_Records for the exercise_
....................
-- pv_equiv track=rewrite | github.com/Gamrix/terraforming-mars-mcp | terraforming_mars_mcp/observed_cards.py | _append_unique
-- ===== SOURCE A (Python) =====
-- def _append_unique(values: list[str], additions: list[str]) -> bool:
--     existing = set(values)
--     changed = False
--     for item in additions:
--         if item not in existing:
--             values.append(item)
--             existing.add(item)
--             changed = True
--     return changed
-- ===== SOURCE B (Python) =====
-- def _append_unique(values: list[str], additions: list[str]) -> bool:
--     k = len(dict.fromkeys(values))
--     new = list(dict.fromkeys(values + additions))[k:]
--     values.extend(new)
--     return bool(new)
-- ===== Notes on version B (the rewrite author's own statement) =====
-- stated objective: alternative
-- what changed: Replaces A's element-by-element loop with a growing seen-set and a changed flag by a loop-free formulation: ordered-dedup of values++additions via dict.fromkeys, slice off the first len(dict.fromkeys(values)) entries to get the new items, extend once and return bool(new).
import Mathlib
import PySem

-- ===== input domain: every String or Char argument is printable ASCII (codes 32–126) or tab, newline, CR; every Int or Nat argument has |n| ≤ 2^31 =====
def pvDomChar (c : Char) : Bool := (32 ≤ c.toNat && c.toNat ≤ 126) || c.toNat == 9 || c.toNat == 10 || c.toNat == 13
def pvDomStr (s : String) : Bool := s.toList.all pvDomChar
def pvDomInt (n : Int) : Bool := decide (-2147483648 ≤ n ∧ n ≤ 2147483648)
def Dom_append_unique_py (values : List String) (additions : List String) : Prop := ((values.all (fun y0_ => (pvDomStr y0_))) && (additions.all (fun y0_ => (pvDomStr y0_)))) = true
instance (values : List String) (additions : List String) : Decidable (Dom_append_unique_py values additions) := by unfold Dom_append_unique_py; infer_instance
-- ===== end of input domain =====

-- B replaces A's element-by-element loop (growing seen-set, changed flag) by a loop-free
-- dedup-of-the-concatenation and a slice; equivalence proved here is about the RETURN value
-- (B performs the same in-place extension of `values` in Python).

-- ===== PORT A =====
-- the for-loop of A, with state (existing, values, changed)
def appendUniqueLoopA (existing : PySem.Set String) (values : List String) (changed : Bool) : List String → Bool
  | [] => changed
  | item :: rest =>
    if PySem.Set.contains existing item then
      appendUniqueLoopA existing values changed rest
    else
      appendUniqueLoopA (PySem.Set.add existing item) (values ++ [item]) true rest

def append_unique_py (values : List String) (additions : List String) : Bool :=
  appendUniqueLoopA (PySem.Set.ofList values) values false additions

-- ===== PORT B =====
def append_unique_py_alt (values : List String) (additions : List String) : Bool :=
  let k := (PySem.List.dedup values).length                                   -- len(dict.fromkeys(values))
  let new := PySem.List.slice (PySem.List.dedup (values ++ additions)) (some (k : Int)) none
  !new.isEmpty                                                                -- bool(new)

-- ===== PRECONDITION & SPEC =====
def Spec_append_unique_py (values : List String) (additions : List String) (out : Bool) : Prop := out = append_unique_py_alt values additions
instance (values : List String) (additions : List String) (out : Bool) : Decidable (Spec_append_unique_py values additions out) := by unfold Spec_append_unique_py; infer_instance

-- ===== CLAIM =====
def Claim_equal_append_unique_py : Prop := ∀ (values : List String) (additions : List String), Dom_append_unique_py values additions → Spec_append_unique_py values additions (append_unique_py values additions)

-- ===== LEMMAS AND PROOFS =====

-- A's loop returns `changed OR (some remaining item is outside `existing`)`.
theorem appendUniqueLoopA_eq (adds : List String) :
    ∀ (existing : PySem.Set String) (values : List String) (changed : Bool),
      appendUniqueLoopA existing values changed adds
        = (changed || adds.any (fun x => !(PySem.Set.contains existing x))) := by
  induction adds with
  | nil => intro existing values changed; simp [appendUniqueLoopA]
  | cons item rest ih =>
    intro existing values changed
    by_cases h : PySem.Set.contains existing item
    · simp [appendUniqueLoopA, ih, Bool.or_left_comm]
    · simp [appendUniqueLoopA, ih, Bool.or_left_comm]

-- ===== VERDICT =====
theorem append_unique_py_spec : Claim_equal_append_unique_py := by
  intro values additions _
  unfold Spec_append_unique_py append_unique_py append_unique_py_alt
  rw [appendUniqueLoopA_eq, Bool.false_or]
  simp only [PySem.List.slice_from_natCast, PySem.List.dedup_eq_ofList,
      PySem.Set.ofList_append, PySem.Set.update_eq_append_filter,
      List.drop_left]
  rw [Bool.eq_iff_iff]
  simp [List.any_eq_true, List.filter_eq_nil_iff, PySem.Set.mem_ofList]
....................
_Assignment_
Return the whole listing, keeping every line exactly as it is.

_Solution to this exercise_
-- pv_equiv track=rewrite | github.com/Gamrix/terraforming-mars-mcp | terraforming_mars_mcp/observed_cards.py | _append_unique
-- ===== SOURCE A (Python) =====
-- def _append_unique(values: list[str], additions: list[str]) -> bool:
--     existing = set(values)
--     changed = False
--     for item in additions:
--         if item not in existing:
--             values.append(item)
--             existing.add(item)
--             changed = True
--     return changed
-- ===== SOURCE B (Python) =====
-- def _append_unique(values: list[str], additions: list[str]) -> bool:
--     k = len(dict.fromkeys(values))
--     new = list(dict.fromkeys(values + additions))[k:]
--     values.extend(new)
--     return bool(new)
-- ===== Notes on version B (the rewrite author's own statement) =====
-- stated objective: alternative
-- what changed: Replaces A's element-by-element loop with a growing seen-set and a changed flag by a loop-free formulation: ordered-dedup of values++additions via dict.fromkeys, slice off the first len(dict.fromkeys(values)) entries to get the new items, extend once and return bool(new).
import Mathlib
import PySem

-- ===== input domain: every String or Char argument is printable ASCII (codes 32–126) or tab, newline, CR; every Int or Nat argument has |n| ≤ 2^31 =====
def pvDomChar (c : Char) : Bool := (32 ≤ c.toNat && c.toNat ≤ 126) || c.toNat == 9 || c.toNat == 10 || c.toNat == 13
def pvDomStr (s : String) : Bool := s.toList.all pvDomChar
def pvDomInt (n : Int) : Bool := decide (-2147483648 ≤ n ∧ n ≤ 2147483648)
def Dom_append_unique_py (values : List String) (additions : List String) : Prop := ((values.all (fun y0_ => (pvDomStr y0_))) && (additions.all (fun y0_ => (pvDomStr y0_)))) = true
instance (values : List String) (additions : List String) : Decidable (Dom_append_unique_py values additions) := by unfold Dom_append_unique_py; infer_instance
-- ===== end of input domain =====

-- B replaces A's element-by-element loop (growing seen-set, changed flag) by a loop-free
-- dedup-of-the-concatenation and a slice; equivalence proved here is about the RETURN value
-- (B performs the same in-place extension of `values` in Python).

-- ===== PORT A =====
-- the for-loop of A, with state (existing, values, changed)
def appendUniqueLoopA (existing : PySem.Set String) (values : List String) (changed : Bool) : List String → Bool
  | [] => changed
  | item :: rest =>
    if PySem.Set.contains existing item then
      appendUniqueLoopA existing values changed rest
    else
      appendUniqueLoopA (PySem.Set.add existing item) (values ++ [item]) true rest

def append_unique_py (values : List String) (additions : List String) : Bool :=
  appendUniqueLoopA (PySem.Set.ofList values) values false additions

-- ===== PORT B =====
def append_unique_py_alt (values : List String) (additions : List String) : Bool :=
  let k := (PySem.List.dedup values).length                                   -- len(dict.fromkeys(values))
  let new := PySem.List.slice (PySem.List.dedup (values ++ additions)) (some (k : Int)) none
  !new.isEmpty                                                                -- bool(new)

-- ===== PRECONDITION & SPEC =====
def Spec_append_unique_py (values : List String) (additions : List String) (out : Bool) : Prop := out = append_unique_py_alt values additions
instance (values : List String) (additions : List String) (out : Bool) : Decidable (Spec_append_unique_py values additions out) := by unfold Spec_append_unique_py; infer_instance

-- ===== CLAIM =====
def Claim_equal_append_unique_py : Prop := ∀ (values : List String) (additions : List String), Dom_append_unique_py values additions → Spec_append_unique_py values additions (append_unique_py values additions)

-- ===== LEMMAS AND PROOFS =====

-- A's loop returns `changed OR (some remaining item is outside `existing`)`.
theorem appendUniqueLoopA_eq (adds : List String) :
    ∀ (existing : PySem.Set String) (values : List String) (changed : Bool),
      appendUniqueLoopA existing values changed adds
        = (changed || adds.any (fun x => !(PySem.Set.contains existing x))) := by
  induction adds with
  | nil => intro existing values changed; simp [appendUniqueLoopA]
  | cons item rest ih =>
    intro existing values changed
    by_cases h : PySem.Set.contains existing item
    · simp [appendUniqueLoopA, ih, Bool.or_left_comm]
    · simp [appendUniqueLoopA, ih, Bool.or_left_comm]

-- ===== VERDICT =====
theorem append_unique_py_spec : Claim_equal_append_unique_py := by
  intro values additions _
  unfold Spec_append_unique_py append_unique_py append_unique_py_alt
  rw [appendUniqueLoopA_eq, Bool.false_or]
  simp only [PySem.List.slice_from_natCast, PySem.List.dedup_eq_ofList,
      PySem.Set.ofList_append, PySem.Set.update_eq_append_filter,
      List.drop_left]
  rw [Bool.eq_iff_iff]
  simp [List.any_eq_true, List.filter_eq_nil_iff, PySem.Set.mem_ofList]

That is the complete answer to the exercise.